Thursday, February 14, 2013


"Pastor, since you hail from Texas, I bought you a little gift," the parishioner teased Chuck Swindoll, handing him a small, snuff-sized can. His impish grin betrayed the gift-giver. Chuck chuckled as he read the label:
Pure Armadillo Meat
Sun-dried and road tenderized. Run over by a log truck three miles south of Pollock, Texas.  Not over 20% hair and gravel.  May contain foreign matter.

Pure love.  Texas style.

Stephen Hill, a lawyer, deacon and friend once gave my husband, a wood-worker, two unusual, but treasured, gifts. Both were antiques--a block plane and an old Stanley square.  For many years they held a special display spot in his office.  Most folks had to ask, "What's that?" It was more than "a conversation piece" as the gift tag, still attached, says.  Stephen and Doug knew it was

Pure love.  Carpentry style.

At choir rehearsal I'd take my place on the piano bench.  More times than I care to remember during that hour, someone crept up behind me, poked my shoulder and screamed like a madman.  I'd bolt, slam my hands on the keyboard, jump straight up and scream like a mad woman, "CHARLIE GRAHAM!"  I knew he would do it weekly, and he knew he could time it right.  So the scene became a hilarious ritual the choir enjoyed more than I.  He knew since I dish it out, I could take it.

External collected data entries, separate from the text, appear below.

-- pv_equiv track=rewrite | github.com/etiennebourgault/datascor | datascore_bot.py | absence_penalty
-- ===== SOURCE A (Python) =====
-- def absence_penalty(absences):
--     """Calcule la pénalité de confiance selon les absences"""
--     penalty = 0
--     for p in absences:
--         imp = p.get('importance','backup')
--         if imp == 'star':     penalty += 15
--         elif imp == 'starter': penalty += 8
--         else:                  penalty += 3
--     return penalty
-- ===== SOURCE B (Python) =====
-- def absence_penalty(absences):
--     """Calcule la pénalité de confiance selon les absences"""
--     imps = [p.get('importance', 'backup') for p in absences]
--     star = imps.count('star')
--     starter = imps.count('starter')
--     return 15 * star + 8 * starter + 3 * (len(imps) - star - starter)
-- ===== Notes on version B (the rewrite author's own statement) =====
-- stated objective: alternative
-- what changed: Replaces the per-element running sum with a tally-first structure: extract all importance values, count the 'star' and 'starter' buckets, and return a closed-form weighted combination 15*star + 8*starter + 3*(rest).
import Mathlib
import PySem

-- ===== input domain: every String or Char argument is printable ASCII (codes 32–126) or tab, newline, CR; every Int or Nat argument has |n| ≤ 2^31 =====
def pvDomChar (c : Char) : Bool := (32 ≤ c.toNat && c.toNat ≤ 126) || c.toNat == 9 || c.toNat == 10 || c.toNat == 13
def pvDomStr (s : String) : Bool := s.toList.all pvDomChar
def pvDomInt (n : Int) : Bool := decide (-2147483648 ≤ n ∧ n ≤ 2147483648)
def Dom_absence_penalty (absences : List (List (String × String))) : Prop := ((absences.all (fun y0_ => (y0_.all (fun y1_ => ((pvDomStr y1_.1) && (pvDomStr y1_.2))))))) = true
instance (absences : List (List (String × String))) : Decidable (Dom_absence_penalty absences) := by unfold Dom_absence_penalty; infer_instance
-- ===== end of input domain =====

-- ===== PORT A =====
-- B tallies importance categories once and returns a closed-form weighted combination (alternative decomposition, same cost).
def absence_penalty (absences : List (List (String × String))) : Int :=
  absences.foldl (fun penalty p =>
    let imp := (PySem.Dict.ofList p).getD "importance" "backup"
    if imp = "star" then penalty + 15
    else if imp = "starter" then penalty + 8
    else penalty + 3) 0

-- ===== PORT B =====
def absence_penalty_alt (absences : List (List (String × String))) : Int :=
  let imps := absences.map (fun p => (PySem.Dict.ofList p).getD "importance" "backup")
  let star := PySem.List.count imps "star"
  let starter := PySem.List.count imps "starter"
  15 * star + 8 * starter + 3 * (PySem.List.len imps - star - starter)

-- ===== PRECONDITION & SPEC =====
def Spec_absence_penalty (absences : List (List (String × String))) (out : Int) : Prop := out = absence_penalty_alt absences
instance (absences : List (List (String × String))) (out : Int) : Decidable (Spec_absence_penalty absences out) := by unfold Spec_absence_penalty; infer_instance

-- ===== CLAIM (what is proved, stated in full; the proofs are below) =====
def Claim_equal_absence_penalty : Prop := ∀ (absences : List (List (String × String))), Dom_absence_penalty absences → Spec_absence_penalty absences (absence_penalty absences)

-- ===== LEMMAS AND PROOFS =====

-- ===== VERDICT (by name: the statement is the Claim_ definition above) =====
lemma absence_penalty_fold (absences : List (List (String × String))) (init : Int) :
    absences.foldl (fun penalty p =>
      let imp := (PySem.Dict.ofList p).getD "importance" "backup"
      if imp = "star" then penalty + 15
      else if imp = "starter" then penalty + 8
      else penalty + 3) init = init + absence_penalty_alt absences := by
  induction absences generalizing init with
  | nil => simp [absence_penalty_alt, PySem.List.count]
  | cons p rest ih =>
    simp only [List.foldl_cons, ih]
    simp only [absence_penalty_alt, List.map_cons, PySem.List.count_eq, PySem.List.len_eq,
      List.count_cons, List.length_cons]
    split_ifs with h1 h2 <;> simp_all <;> ring

theorem absence_penalty_spec : Claim_equal_absence_penalty := by
  intro absences _
  unfold Spec_absence_penalty absence_penalty
  rw [absence_penalty_fold]
  ring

Pure love.  Mischief style.

Friends asked us over for dinner. The meal was frog legs!  They do taste like chicken.  Another invitation while living in Cuba served us up conch.  Delicious.  Though watching the prep was not appetizing.

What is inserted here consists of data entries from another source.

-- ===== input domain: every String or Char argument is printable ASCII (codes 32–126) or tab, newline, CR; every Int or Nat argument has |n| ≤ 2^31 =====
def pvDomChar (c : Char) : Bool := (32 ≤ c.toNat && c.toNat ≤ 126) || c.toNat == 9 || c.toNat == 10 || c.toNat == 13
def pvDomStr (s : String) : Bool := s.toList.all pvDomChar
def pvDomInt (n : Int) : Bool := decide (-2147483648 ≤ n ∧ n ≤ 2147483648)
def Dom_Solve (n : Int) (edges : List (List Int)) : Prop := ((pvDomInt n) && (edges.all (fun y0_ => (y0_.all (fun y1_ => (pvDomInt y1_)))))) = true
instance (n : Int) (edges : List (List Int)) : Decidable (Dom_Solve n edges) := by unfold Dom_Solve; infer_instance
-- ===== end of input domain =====

-- B replaces A's adjacency-list + recursive-DFS component count by a single fold over the
-- edges that merges component labels (alternative algorithm, same return value).

-- ===== PORT A =====
-- Python's recursive `dfs` terminates because every recursive call is on a node that the
-- call immediately marks visited; the port carries fuel, called with n.toNat+1, which the
-- equivalence proof shows is never exhausted on inputs admitted by Pre_Solve.
def pvDfs (adj : List (List Int)) : Nat → Int → List Bool → List Bool
  | 0, _, vis => vis
  | fuel+1, node, vis =>
      (PySem.List.pyGetD adj node []).foldl
        (fun w nb => if PySem.List.pyGetD w nb false = false then pvDfs adj fuel nb w else w)
        (PySem.List.pySetD vis node true)

def Solve (n : Int) (edges : List (List Int)) : Int :=
  if PySem.List.len edges < n - 1 then -1
  else
    let m := n.toNat
    let adj := edges.foldl (fun adj e =>
        let a := PySem.List.pyGetD e 0 0
        let b := PySem.List.pyGetD e 1 0
        let adj1 := PySem.List.pySetD adj a (PySem.List.pyGetD adj a [] ++ [b])
        PySem.List.pySetD adj1 b (PySem.List.pyGetD adj1 b [] ++ [a]))
      (List.replicate m [])
    let res := (PySem.List.pyRange 0 n 1).foldl
        (fun (s : List Bool × Int) i =>
          if PySem.List.pyGetD s.1 i false = false then (pvDfs adj (m+1) i s.1, s.2 + 1) else s)
        (List.replicate m false, 0)
    res.2 - 1

-- ===== PORT B =====
def Solve_alt (n : Int) (edges : List (List Int)) : Int :=
  if PySem.List.len edges < n - 1 then -1
  else
    let s := edges.foldl (fun (s : List Int × Int) e =>
        let a := PySem.List.pyGetD s.1 (PySem.List.pyGetD e 0 0) 0
        let b := PySem.List.pyGetD s.1 (PySem.List.pyGetD e 1 0) 0
        if a ≠ b then (s.1.map fun c => if c = b then a else c, s.2 - 1) else s)
      (PySem.List.pyRange 0 n 1, n)
    s.2 - 1

-- ===== PRECONDITION & SPEC =====
-- Pre_Solve restricts to the natural domain: a nonnegative vertex count n (on negative n
-- with empty edges A accidentally returns -1 while B returns n-1), and — unless the
-- too-few-edges guard already answers -1 — every edge must carry two endpoints that are
-- valid Python indices into a length-n list (otherwise A raises IndexError).
def Pre_Solve (n : Int) (edges : List (List Int)) : Prop :=
  0 ≤ n ∧ (PySem.List.len edges < n - 1 ∨
    ∀ e ∈ edges, 2 ≤ e.length ∧ -n ≤ e.getD 0 0 ∧ e.getD 0 0 < n ∧
      -n ≤ e.getD 1 0 ∧ e.getD 1 0 < n)
instance (n : Int) (edges : List (List Int)) : Decidable (Pre_Solve n edges) := by
  unfold Pre_Solve; infer_instance

def pvWitness_Solve : Int × List (List Int) := (3, [[0, 1], [1, 2]])

def Spec_Solve (n : Int) (edges : List (List Int)) (out : Int) : Prop := out = Solve_alt n edges
instance (n : Int) (edges : List (List Int)) (out : Int) : Decidable (Spec_Solve n edges out) := by
  unfold Spec_Solve; infer_instance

Pure love. Cuisine style. 

A fistful of dandelions clutched in my child's cherub fingers, "For you, Mommy!"

Pure love.  Beautiful weed-bouquet style.

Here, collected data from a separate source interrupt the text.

-- pv_equiv track=rewrite | github.com/codezone2022/acsl | 2019-20/contest2/prog/junior/string_difference.py | remove_like_LR
-- ===== SOURCE A (Python) =====
-- def remove_like_LR(s1, s2):
-- 	r1 = ''
-- 	r2 = ''
-- 	length = min(len(s1), len(s2));
-- 	for i in range(length):
-- 		if s1[i] == s2[i]:
-- 			continue
-- 		r1 += s1[i]
-- 		r2 += s2[i]
-- 	if length == len(s1):
-- 		for i in range(length, len(s2)):
-- 			r2 += s2[i]
-- 	if length == len(s2):
-- 		for i in range(length, len(s1)):
-- 			r1 += s1[i]
-- 	return r1,r2
-- ===== SOURCE B (Python) =====
-- def remove_like_LR(s1, s2):
--     # Single descending while-loop over max(len(s1), len(s2)) building both results
--     # back-to-front; a None sentinel stands for "index past this string's end",
--     # merging A's prefix loop and its two conditional tail loops into one pass.
--     r1 = []
--     r2 = []
--     i = max(len(s1), len(s2)) - 1
--     while i >= 0:
--         c1 = s1[i] if i < len(s1) else None
--         c2 = s2[i] if i < len(s2) else None
--         if c1 != c2:
--             if c1 is not None:
--                 r1.append(c1)
--             if c2 is not None:
--                 r2.append(c2)
--         i -= 1
--     return ''.join(reversed(r1)), ''.join(reversed(r2))
-- ===== Notes on version B (the rewrite author's own statement) =====
-- stated objective: alternative
-- what changed: Replaces A's forward prefix loop plus two conditional tail loops with one descending while-loop over max(len) that builds both results back-to-front (reversed at the end), using a past-the-end sentinel to fold the tail handling into the per-index mismatch test.
import Mathlib
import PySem

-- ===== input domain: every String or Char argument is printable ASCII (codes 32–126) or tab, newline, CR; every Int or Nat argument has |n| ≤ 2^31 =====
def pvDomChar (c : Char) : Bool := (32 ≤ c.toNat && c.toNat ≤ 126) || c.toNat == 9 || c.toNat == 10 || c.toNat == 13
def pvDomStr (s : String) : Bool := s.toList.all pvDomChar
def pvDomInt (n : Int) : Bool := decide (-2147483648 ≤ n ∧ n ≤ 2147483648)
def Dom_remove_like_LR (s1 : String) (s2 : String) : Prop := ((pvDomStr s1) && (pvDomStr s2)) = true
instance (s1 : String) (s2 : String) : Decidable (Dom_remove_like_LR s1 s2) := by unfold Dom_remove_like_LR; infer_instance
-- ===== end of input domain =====

-- B replaces A's forward prefix loop plus two conditional tail loops by ONE descending
-- loop over max(len) that builds both results back-to-front (objective: alternative).

-- ===== PORT A =====
-- literal transliteration of A: a prefix loop over range(min), then two tail loops guarded by length tests
def remove_like_LR (s1 : String) (s2 : String) : String × String :=
  let l1 := s1.toList
  let l2 := s2.toList
  let length := min l1.length l2.length
  let p := (List.range length).foldl
    (fun (p : List Char × List Char) i =>
      if l1.getD i ' ' == l2.getD i ' ' then p
      else (p.1 ++ [l1.getD i ' '], p.2 ++ [l2.getD i ' '])) ([], [])
  let r2 := if length = l1.length then
      (List.range' length (l2.length - length)).foldl (fun acc i => acc ++ [l2.getD i ' ']) p.2
    else p.2
  let r1 := if length = l2.length then
      (List.range' length (l1.length - length)).foldl (fun acc i => acc ++ [l1.getD i ' ']) p.1
    else p.1
  (String.ofList r1, String.ofList r2)

-- ===== PORT B =====
-- literal transliteration of B's while-loop: the Nat argument is i+1 (0 = loop finished),
-- Option models the None sentinel for an index past a string's end, Option.toList the
-- "append if not None" pair of guards.
def pvBLoop (l1 l2 : List Char) : Nat → (List Char × List Char) → (List Char × List Char)
  | 0, acc => acc
  | i+1, acc =>
      let c1 := l1[i]?
      let c2 := l2[i]?
      let acc' :=
        if c1 = c2 then acc
        else (acc.1 ++ c1.toList, acc.2 ++ c2.toList)
      pvBLoop l1 l2 i acc'

def remove_like_LR_alt (s1 : String) (s2 : String) : String × String :=
  let l1 := s1.toList
  let l2 := s2.toList
  let p := pvBLoop l1 l2 (max l1.length l2.length) ([], [])
  (String.ofList p.1.reverse, String.ofList p.2.reverse)

-- ===== PRECONDITION & SPEC =====
def Spec_remove_like_LR (s1 : String) (s2 : String) (out : String × String) : Prop := out = remove_like_LR_alt s1 s2
instance (s1 : String) (s2 : String) (out : String × String) : Decidable (Spec_remove_like_LR s1 s2 out) := by unfold Spec_remove_like_LR; infer_instance

-- ===== CLAIM (what is proved, stated in full; the proofs are below) =====
def Claim_equal_remove_like_LR : Prop := ∀ (s1 : String) (s2 : String), Dom_remove_like_LR s1 s2 → Spec_remove_like_LR s1 s2 (remove_like_LR s1 s2)

-- ===== LEMMAS AND PROOFS =====

-- selected characters of the first n indices, in increasing index order
def pvSel (l1 l2 : List Char) (n : Nat) : List Char :=
  (List.range n).filterMap (fun i => if l1[i]? = l2[i]? then none else l1[i]?)

theorem pv_filterMap_singleton (f : Nat → Option Char) (n : Nat) :
    List.filterMap f [n] = (f n).toList := by
  cases h : f n <;> simp [h]

-- B's descending loop produces exactly the reversed selections appended to the accumulator.
theorem pvBLoop_spec (l1 l2 : List Char) (n : Nat) (a b : List Char) :
    pvBLoop l1 l2 n (a, b)
      = (a ++ (pvSel l1 l2 n).reverse, b ++ (pvSel l2 l1 n).reverse) := by
  induction n generalizing a b with
  | zero => simp [pvBLoop, pvSel]
  | succ n ih =>
    have hsel : ∀ (x y : List Char), pvSel x y (n + 1)
        = pvSel x y n ++ (if x[n]? = y[n]? then none else x[n]?).toList := by
      intro x y
      simp [pvSel, List.range_succ, List.filterMap_append, pv_filterMap_singleton]
    rw [pvBLoop]
    by_cases h : l1[n]? = l2[n]?
    · rw [if_pos h, ih]
      simp [hsel, h]
    · rw [if_neg h, ih]
      have h' : ¬ (l2[n]? = l1[n]?) := fun e => h e.symm
      have ho : ∀ (o : Option Char), o.toList.reverse = o.toList := by
        intro o; cases o <;> simp
      simp [hsel, h, h', List.reverse_append, List.append_assoc, ho]

-- the selections equal "mismatched zip pairs" plus "own tail beyond the other's length"
theorem pvSel_eq (l1 l2 : List Char) (n : Nat) :
    pvSel l1 l2 n
      = (((l1.zip l2).take n).filter (fun p => p.1 != p.2)).map Prod.fst
        ++ (l1.take n).drop l2.length := by
  induction n with
  | zero => simp [pvSel]
  | succ n ih =>
    have hstep : pvSel l1 l2 (n + 1)
        = pvSel l1 l2 n ++ (if l1[n]? = l2[n]? then none else l1[n]?).toList := by
      simp [pvSel, List.range_succ, List.filterMap_append, pv_filterMap_singleton]
    rw [hstep, ih]
    by_cases h1 : n < l1.length
    · by_cases h2 : n < l2.length
      · -- both in range: the zip gains a pair, the tail part stays empty
        have hz : n < (l1.zip l2).length := by simp [List.length_zip]; omega
        have htake : (l1.zip l2).take (n + 1) = (l1.zip l2).take n ++ [(l1[n], l2[n])] := by
          rw [List.take_add_one]
          simp [List.getElem?_eq_getElem hz, List.getElem_zip]
        have hd : ∀ m, m ≤ n + 1 → (l1.take m).drop l2.length = [] := by
          intro m hm
          apply List.drop_eq_nil_of_le
          simp; omega
        rw [hd n (by omega), hd (n+1) (by omega), htake]
        rw [List.getElem?_eq_getElem h1, List.getElem?_eq_getElem h2]
        by_cases hEq : l1[n] = l2[n]
        · simp [hEq]
        · simp [hEq, bne_iff_ne]
      · -- l1 in range, l2 exhausted: the character goes to the tail part
        have hzlen : (l1.zip l2).length ≤ n := by simp [List.length_zip]; omega
        have htz : ∀ m, (l1.zip l2).length ≤ m → (l1.zip l2).take m = l1.zip l2 :=
          fun m hm => List.take_of_length_le hm
        rw [htz n hzlen, htz (n+1) (by omega)]
        have ht1 : l1.take (n+1) = l1.take n ++ [l1[n]] := by
          rw [List.take_add_one]
          simp [List.getElem?_eq_getElem h1]
        have hopt : (if l1[n]? = l2[n]? then none else l1[n]?) = some l1[n] := by
          rw [List.getElem?_eq_getElem h1, List.getElem?_eq_none (by omega)]
          simp
        rw [ht1, hopt, List.drop_append_of_le_length (by simp; omega)]
        simp [List.append_assoc]
    · -- l1 exhausted: nothing is added
      have h1' : l1[n]? = none := List.getElem?_eq_none (by omega)
      have hzlen : (l1.zip l2).length ≤ n := by simp [List.length_zip]; omega
      have htz : ∀ m, (l1.zip l2).length ≤ m → (l1.zip l2).take m = l1.zip l2 :=
        fun m hm => List.take_of_length_le hm
      rw [htz n hzlen, htz (n+1) (by omega)]
      have ht : ∀ m, l1.length ≤ m → l1.take m = l1 := fun m hm => List.take_of_length_le hm
      rw [ht n (by omega), ht (n+1) (by omega)]
      rw [h1']
      split_ifs <;> simp

-- swapping the zip order exchanges the two projections (mismatch test is symmetric)
theorem pv_swap (l1 : List Char) : ∀ (l2 : List Char),
    ((l2.zip l1).filter (fun p => p.1 != p.2)).map Prod.fst
      = ((l1.zip l2).filter (fun p => p.1 != p.2)).map Prod.snd := by
  induction l1 with
  | nil => intro l2; cases l2 <;> simp
  | cons a t ih =>
    intro l2
    cases l2 with
    | nil => simp
    | cons b t2 =>
      simp only [List.zip_cons_cons, List.filter_cons]
      by_cases hEq : a = b
      · simp [hEq, ih t2]
      · have h1 : (b != a) = true := by simp [bne_iff_ne]; exact fun e => hEq e.symm
        have h2 : (a != b) = true := by simp [bne_iff_ne]; exact hEq
        simp [h1, h2, ih t2]

-- A's prefix loop builds exactly the projections of the filtered zip of the first n pairs.
theorem pv_main_fold (l1 l2 : List Char) (n : Nat) (h1 : n ≤ l1.length) (h2 : n ≤ l2.length)
    (a b : List Char) :
    (List.range n).foldl
      (fun (p : List Char × List Char) i =>
        if l1.getD i ' ' == l2.getD i ' ' then p
        else (p.1 ++ [l1.getD i ' '], p.2 ++ [l2.getD i ' '])) (a, b)
    = (a ++ (((l1.zip l2).take n).filter (fun p => p.1 != p.2)).map Prod.fst,
       b ++ (((l1.zip l2).take n).filter (fun p => p.1 != p.2)).map Prod.snd) := by
  induction n with
  | zero => simp
  | succ n ih =>
    have hn1 : n < l1.length := by omega
    have hn2 : n < l2.length := by omega
    have hz : n < (l1.zip l2).length := by simp [List.length_zip]; omega
    rw [List.range_succ, List.foldl_append]
    rw [ih (by omega) (by omega)]
    have htake : (l1.zip l2).take (n + 1) = (l1.zip l2).take n ++ [(l1[n], l2[n])] := by
      rw [List.take_add_one]
      simp [List.getElem?_eq_getElem hz, List.getElem_zip]
    have hg1 : l1.getD n ' ' = l1[n] := by simp [List.getD_eq_getElem?_getD, List.getElem?_eq_getElem hn1]
    have hg2 : l2.getD n ' ' = l2[n] := by simp [List.getD_eq_getElem?_getD, List.getElem?_eq_getElem hn2]
    simp only [List.foldl_cons, List.foldl_nil, htake, List.filter_append, List.map_append, hg1, hg2]
    by_cases hEq : l1[n] = l2[n]
    · simp [hEq]
    · simp [hEq, bne_iff_ne, List.append_assoc]

-- A's tail loop appends exactly the suffix l.drop n.
theorem pv_tail_fold (l : List Char) (n : Nat) (hn : n ≤ l.length) (acc : List Char) :
    (List.range' n (l.length - n)).foldl (fun acc i => acc ++ [l.getD i ' ']) acc
    = acc ++ l.drop n := by
  generalize hk : l.length - n = k
  induction k generalizing n acc with
  | zero =>
    have : l.drop n = [] := by
      apply List.drop_eq_nil_of_le; omega
    simp [this]
  | succ k ih =>
    have hn' : n < l.length := by omega
    rw [List.range'_succ, List.foldl_cons]
    rw [ih (n + 1) (by omega) (acc ++ [l.getD n ' ']) (by omega)]
    have hg : l.getD n ' ' = l[n] := by simp [List.getD_eq_getElem?_getD, List.getElem?_eq_getElem hn']
    rw [List.drop_eq_getElem_cons hn', hg, List.append_assoc]
    rfl

-- ===== VERDICT (by name: the statement is the Claim_ definition above) =====
theorem remove_like_LR_spec : Claim_equal_remove_like_LR := by
  intro s1 s2 _hdom
  unfold Spec_remove_like_LR remove_like_LR remove_like_LR_alt
  simp only []
  set l1 := s1.toList with hl1
  set l2 := s2.toList with hl2
  rw [pv_main_fold l1 l2 (min l1.length l2.length) (Nat.min_le_left _ _) (Nat.min_le_right _ _) [] []]
  rw [pvBLoop_spec]
  simp only [List.nil_append, List.reverse_reverse]
  rw [pvSel_eq l1 l2, pvSel_eq l2 l1]
  have hz12 : (l1.zip l2).take (max l1.length l2.length) = l1.zip l2 := by
    apply List.take_of_length_le; simp [List.length_zip]
  have hz21 : (l2.zip l1).take (max l1.length l2.length) = l2.zip l1 := by
    apply List.take_of_length_le; simp [List.length_zip]
  have ht1 : l1.take (max l1.length l2.length) = l1 :=
    List.take_of_length_le (Nat.le_max_left _ _)
  have ht2 : l2.take (max l1.length l2.length) = l2 :=
    List.take_of_length_le (Nat.le_max_right _ _)
  rw [hz12, hz21, ht1, ht2, pv_swap l1 l2]
  have hztot : (l1.zip l2).take (min l1.length l2.length) = l1.zip l2 := by
    apply List.take_of_length_le; simp [List.length_zip]
  rw [hztot]
  rcases Nat.le_total l1.length l2.length with hle | hle
  · -- l1 shorter or equal: min = len l1
    have hmin1 : min l1.length l2.length = l1.length := by omega
    have hdrop1 : l1.drop l2.length = [] := List.drop_eq_nil_of_le hle
    rw [hmin1]
    rw [pv_tail_fold l2 l1.length hle]
    by_cases heq : l1.length = l2.length
    · simp [heq, hdrop1]
    · simp [heq, hdrop1]
  · -- l2 shorter: min = len l2
    have hmin2 : min l1.length l2.length = l2.length := by omega
    have hdrop2 : l2.drop l1.length = [] := List.drop_eq_nil_of_le hle
    rw [hmin2]
    rw [pv_tail_fold l1 l2.length hle]
    by_cases heq : l2.length = l1.length
    · simp [heq, hdrop2]
    · simp [heq, hdrop2]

Love splinters into many forms, expressed in the styles of both giver and receiver, as different as we all are created.  Worship is love expressed to God.  His Word describes many ways:

hymns, psalms. . .loud-sounding brass. . .in quietness. . .lifting holy hands. . .with trumpets. . .singing praise. . .lifting eyes. . .falling prostrate. . .in silence. . .kneeling. . .standing

(Sidenote: Though we customarily close our eyes to pray, that posture is not found in the Bible!)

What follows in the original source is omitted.